Cuando una célula necesita colesterol sintetiza receptores de LDL y los traslada a la membrana
plasmática. El complejo LDL-Receptor de LDL es endocitado formando la vesícula recubierta de
clatrina. Una vez formada la vesícula, ésta sufre acidificación de su espacio luminal (representado
en la Fig. 7 por el ingreso de iones H+) formándose un endosoma. Cuando el endosoma se
fusiona con un lisosoma, las enzimas hidrolíticas lisosomales degradan a la Apo B-100 a sus
aminoácidos constituyentes, mientras que los receptores de LDL se reciclan y vuelven a la
membrana plasmática a ubicarse en las cavidades cubiertas de clatrina. Los ésteres de colesterol
transportados por las LDL, ya endocitadas, son degradados por la enzima colesterol éster
hidrolasa, la cual libera colesterol libre y ácidos grasos libres.
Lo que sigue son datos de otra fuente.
-- pv_equiv track=rewrite | github.com/CulinaryFrog/Projects | For Fun/Algorithms/Lamp_points.py | solution
-- ===== SOURCE A (Python) =====
-- def modified_search(arr, x):
--     low = 0
--     high = len(arr) - 1
--     mid = (high + low)//2
--     while low <= high:
--         if arr[mid] <= x:
--             if mid == len(arr)-1:
--                 return mid
--             elif arr[mid+1] <= x:
--                 low = mid + 1
--             else:
--                 return mid
--         else:
--             high = mid - 1
--
--         mid = (high + low)// 2
--     return -1
--
-- def solution(lamps, points):
--     start = []
--     end = []
--     ret = []
--     for i in lamps:
--         start += [i[0]]
--         end += [i[1] +1 ]
--     start.sort()
--     end.sort()
--     for j in points:
--         ret += [modified_search(start, j) - modified_search(end, j)]
--
--     return ret
-- ===== SOURCE B (Python) =====
-- def solution(lamps, points):
--     # Direct prefix-count formulation: a point p is covered by a lamp (s, e)
--     # with multiplicity (s <= p) - (e < p); no sorting, no binary search.
--     return [sum((s <= p) - (e < p) for s, e in lamps) for p in points]
-- ===== Notes on version B (the rewrite author's own statement) =====
-- stated objective: simpler
-- what changed: Replaced the sort-both-lists-then-binary-search design with a one-line direct count per point: sum of (start <= p) - (end < p) over lamps, which equals the difference of the two last-index binary searches.
import Mathlib
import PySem

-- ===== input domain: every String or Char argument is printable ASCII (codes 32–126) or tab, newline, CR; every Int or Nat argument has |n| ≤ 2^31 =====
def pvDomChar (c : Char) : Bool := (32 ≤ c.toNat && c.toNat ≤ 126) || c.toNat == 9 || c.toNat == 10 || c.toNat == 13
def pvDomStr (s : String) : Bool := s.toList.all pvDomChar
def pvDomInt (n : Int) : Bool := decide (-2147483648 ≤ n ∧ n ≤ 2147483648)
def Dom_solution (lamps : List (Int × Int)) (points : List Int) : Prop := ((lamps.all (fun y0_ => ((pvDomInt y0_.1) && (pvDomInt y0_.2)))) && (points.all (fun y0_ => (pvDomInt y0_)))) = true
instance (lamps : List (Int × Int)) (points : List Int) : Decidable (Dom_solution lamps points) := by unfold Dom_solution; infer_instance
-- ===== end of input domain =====

-- B replaces A's sort-then-binary-search design with a one-line direct count per point (simpler; no speed claim).

-- ===== PORT A =====
-- the 'while low <= high' loop of modified_search; 'mid' is recomputed from (low, high)
-- exactly as Python does at each iteration head.  arr[mid] is always in range on every
-- call modified_search makes (0 ≤ low ≤ mid ≤ high ≤ len-1), so pyGetD's default is dead.
def msLoop (arr : List Int) (x low high : Int) : Int :=
  if h : low ≤ high then
    let mid := PySem.Int.floordiv (high + low) 2
    if PySem.List.pyGetD arr mid 0 ≤ x then
      if mid = (arr.length : Int) - 1 then mid
      else if PySem.List.pyGetD arr (mid + 1) 0 ≤ x then
        msLoop arr x (mid + 1) high
      else mid
    else msLoop arr x low (mid - 1)
  else -1
termination_by (high + 1 - low).toNat
decreasing_by
  · have hb := PySem.Int.floordiv_two_mid_bounds h
    rw [Int.add_comm low high] at hb
    omega
  · have hb := PySem.Int.floordiv_two_mid_bounds h
    rw [Int.add_comm low high] at hb
    omega

def modified_search (arr : List Int) (x : Int) : Int :=
  msLoop arr x 0 ((arr.length : Int) - 1)

def solution (lamps : List (Int × Int)) (points : List Int) : List Int :=
  let start := lamps.foldl (fun acc i => acc ++ [i.1]) []
  let end_ := lamps.foldl (fun acc i => acc ++ [i.2 + 1]) []
  let start := PySem.List.sorted start (fun x => x) false
  let end_ := PySem.List.sorted end_ (fun x => x) false
  points.foldl (fun ret j => ret ++ [modified_search start j - modified_search end_ j]) []

-- ===== PORT B =====
def solution_alt (lamps : List (Int × Int)) (points : List Int) : List Int :=
  points.map (fun p =>
    lamps.foldl (fun acc se =>
      acc + ((if se.1 ≤ p then (1 : Int) else 0) - (if se.2 < p then (1 : Int) else 0))) 0)

-- ===== PRECONDITION & SPEC =====
def Spec_solution (lamps : List (Int × Int)) (points : List Int) (out : List Int) : Prop := out = solution_alt lamps points
instance (lamps : List (Int × Int)) (points : List Int) (out : List Int) : Decidable (Spec_solution lamps points out) := by unfold Spec_solution; infer_instance

-- ===== CLAIM (what is proved, stated in full; the proofs are below) =====
def Claim_equal_solution : Prop := ∀ (lamps : List (Int × Int)) (points : List Int), Dom_solution lamps points → Spec_solution lamps points (solution lamps points)

-- ===== LEMMAS AND PROOFS =====

-- In a ≤-sorted list the elements ≤ x form a prefix: arr[i] ≤ x iff i < countP (· ≤ x).
theorem sorted_count_char (arr : List Int) (x : Int) (hs : arr.Pairwise (· ≤ ·)) :
    ∀ (i : Nat) (h : i < arr.length),
      (arr[i] ≤ x ↔ i < arr.countP (fun a => decide (a ≤ x))) := by
  induction arr with
  | nil => intro i h; simp at h
  | cons a tl ih =>
    have ha : ∀ b ∈ tl, a ≤ b := (List.pairwise_cons.mp hs).1
    have htl : tl.Pairwise (· ≤ ·) := (List.pairwise_cons.mp hs).2
    intro i h
    by_cases hax : a ≤ x
    · have hpa : (if decide (a ≤ x) = true then 1 else 0) = 1 := by simp [hax]
      cases i with
      | zero => simp [hax]
      | succ k =>
        have hk : k < tl.length := by simpa using h
        rw [List.getElem_cons_succ, List.countP_cons, hpa, ih htl k hk]
        omega
    · have hz : tl.countP (fun a => decide (a ≤ x)) = 0 := by
        rw [List.countP_eq_zero]
        intro b hb
        simp only [decide_eq_true_eq]
        exact fun hbx => hax (le_trans (ha b hb) hbx)
      have hpa : (if decide (a ≤ x) = true then 1 else 0) = 0 := by simp [hax]
      cases i with
      | zero => rw [List.countP_cons, hpa, hz]; simp [hax]
      | succ k =>
        have hk : k < tl.length := by simpa using h
        have hnb : ¬ tl[k] ≤ x := fun hle => hax (le_trans (ha _ (List.getElem_mem hk)) hle)
        rw [List.getElem_cons_succ, List.countP_cons, hpa, hz]
        simp [hnb]

theorem msLoop_correct (arr : List Int) (x : Int) (hs : arr.Pairwise (· ≤ ·)) :
    ∀ (n : Nat) (low high : Int), (high + 1 - low).toNat ≤ n → 0 ≤ low →
      high ≤ (arr.length : Int) - 1 →
      low ≤ (arr.countP (fun a => decide (a ≤ x)) : Int) →
      (arr.countP (fun a => decide (a ≤ x)) : Int) ≤ high + 1 →
      (0 < low → low < (arr.countP (fun a => decide (a ≤ x)) : Int)) →
      msLoop arr x low high = (arr.countP (fun a => decide (a ≤ x)) : Int) - 1 := by
  intro n
  induction n with
  | zero =>
    intro low high hn hlo hhi hlc hch hpos
    rw [msLoop, dif_neg (by omega : ¬ low ≤ high)]
    have hC : (arr.countP (fun a => decide (a ≤ x)) : Int) = 0 := by
      by_cases h0 : low = 0
      · omega
      · exact absurd (hpos (by omega)) (by omega)
    omega
  | succ n ih =>
    intro low high hn hlo hhi hlc hch hpos
    by_cases h : low ≤ high
    · rw [msLoop, dif_pos h]
      have hb := PySem.Int.floordiv_two_mid_bounds h
      rw [Int.add_comm low high] at hb
      set mid := PySem.Int.floordiv (high + low) 2 with hmiddef
      have hmlt : mid.toNat < arr.length := by omega
      have hget : PySem.List.pyGetD arr mid 0 = arr[mid.toNat] :=
        PySem.List.pyGetD_eq_getElem (xs := arr) (i := mid) (d := 0) (by omega) (by omega)
      by_cases h1 : PySem.List.pyGetD arr mid 0 ≤ x
      · rw [if_pos h1]
        have hmidC : mid.toNat < arr.countP (fun a => decide (a ≤ x)) :=
          (sorted_count_char arr x hs mid.toNat hmlt).mp (hget ▸ h1)
        have hCle : arr.countP (fun a => decide (a ≤ x)) ≤ arr.length :=
          List.countP_le_length
        by_cases h2 : mid = (arr.length : Int) - 1
        · rw [if_pos h2]
          omega
        · rw [if_neg h2]
          have hm1 : mid.toNat + 1 < arr.length := by omega
          have hget1 : PySem.List.pyGetD arr (mid + 1) 0 = arr[mid.toNat + 1] := by
            have h' := PySem.List.pyGetD_eq_getElem (xs := arr) (i := mid + 1) (d := 0)
              (by omega) (by omega)
            rw [h']
            congr 1
            omega
          by_cases h3 : PySem.List.pyGetD arr (mid + 1) 0 ≤ x
          · rw [if_pos h3]
            have hm1C : mid.toNat + 1 < arr.countP (fun a => decide (a ≤ x)) :=
              (sorted_count_char arr x hs (mid.toNat + 1) hm1).mp (hget1 ▸ h3)
            exact ih (mid + 1) high (by omega) (by omega) hhi (by omega) hch (by omega)
          · rw [if_neg h3]
            have hge : ¬ (mid.toNat + 1 < arr.countP (fun a => decide (a ≤ x))) :=
              fun hc => h3 (hget1 ▸ (sorted_count_char arr x hs (mid.toNat + 1) hm1).mpr hc)
            omega
      · rw [if_neg h1]
        have hge : ¬ (mid.toNat < arr.countP (fun a => decide (a ≤ x))) :=
          fun hc => h1 (hget ▸ (sorted_count_char arr x hs mid.toNat hmlt).mpr hc)
        exact ih low (mid - 1) (by omega) hlo (by omega) hlc (by omega) hpos
    · rw [msLoop, dif_neg h]
      have hC : (arr.countP (fun a => decide (a ≤ x)) : Int) = 0 := by
        by_cases h0 : low = 0
        · omega
        · exact absurd (hpos (by omega)) (by omega)
      omega

theorem modified_search_eq (arr : List Int) (x : Int) (hs : arr.Pairwise (· ≤ ·)) :
    modified_search arr x = (arr.countP (fun a => decide (a ≤ x)) : Int) - 1 := by
  have hc : arr.countP (fun a => decide (a ≤ x)) ≤ arr.length := List.countP_le_length
  exact msLoop_correct arr x hs arr.length 0 ((arr.length : Int) - 1) (by omega)
    le_rfl le_rfl (Int.natCast_nonneg _) (by omega) (by omega)

-- B's running sum equals the difference of the two counts.
theorem alt_fold_eq (lamps : List (Int × Int)) (p : Int) :
    ∀ acc : Int,
      lamps.foldl (fun acc se =>
        acc + ((if se.1 ≤ p then (1 : Int) else 0) - (if se.2 < p then (1 : Int) else 0))) acc
      = acc + (lamps.countP (fun se => decide (se.1 ≤ p)) : Int)
            - (lamps.countP (fun se => decide (se.2 < p)) : Int) := by
  induction lamps with
  | nil => intro acc; simp
  | cons l tl ih =>
    intro acc
    simp only [List.foldl_cons, List.countP_cons, ih, decide_eq_true_eq]
    split_ifs <;> push_cast <;> omega

theorem solution_pointwise (lamps : List (Int × Int)) (j : Int) :
    modified_search (PySem.List.sorted (lamps.map Prod.fst) (fun x => x) false) j
      - modified_search (PySem.List.sorted (lamps.map (fun i => i.2 + 1)) (fun x => x) false) j
    = (lamps.countP (fun se => decide (se.1 ≤ j)) : Int)
      - (lamps.countP (fun se => decide (se.2 < j)) : Int) := by
  have hpair (xs : List Int) :
      (PySem.List.sorted xs (fun x => x) false).Pairwise (· ≤ ·) :=
    PySem.List.sorted_pairwise xs (fun x => x)
  rw [modified_search_eq _ j (hpair _), modified_search_eq _ j (hpair _)]
  rw [(PySem.List.sorted_perm (lamps.map Prod.fst) (fun x => x) false).countP_eq,
      (PySem.List.sorted_perm (lamps.map (fun i => i.2 + 1)) (fun x => x) false).countP_eq]
  rw [List.countP_map, List.countP_map]
  have h1 : lamps.countP ((fun a => decide (a ≤ j)) ∘ Prod.fst)
      = lamps.countP (fun se => decide (se.1 ≤ j)) := rfl
  have h2 : ((fun a => decide (a ≤ j)) ∘ (fun i : Int × Int => i.2 + 1))
      = (fun se : Int × Int => decide (se.2 < j)) := by
    funext se
    simp only [Function.comp_apply]
    rw [decide_eq_decide]
    omega
  rw [h1, h2]; omega

-- ===== VERDICT (by name: the statement is the Claim_ definition above) =====
theorem solution_spec : Claim_equal_solution := by
  intro lamps points _
  unfold Spec_solution solution solution_alt
  rw [PySem.List.foldl_append_singleton_eq_map, PySem.List.foldl_append_singleton_eq_map,
      PySem.List.foldl_append_singleton_eq_map]
  apply List.map_congr_left
  intro j _
  rw [List.nil_append, List.nil_append, alt_fold_eq lamps j 0, solution_pointwise lamps j]
  omega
Dentro de la célula, el colesterol libre posee tres funciones regulatorias principales a fin de
prevenir la sobrecarga de colesterol celular:
1) Inhibe a la enzima 3-hidroxi-3-metil-glutaril-CoA (HMG-CoA) reductasa, por lo tanto, se
inhibe la síntesis de novo del colesterol.
2) Activa la enzima acil-CoA-colesterol aciltransferasa (ACAT), que re-esterifica al colesterol
para su almacenamiento en forma de ésteres de colesterol.
3) Inhibe la síntesis de nuevos Receptores de LDL, por un mecanismo de retroalimentación
negativa, frenando así la captación de más LDL.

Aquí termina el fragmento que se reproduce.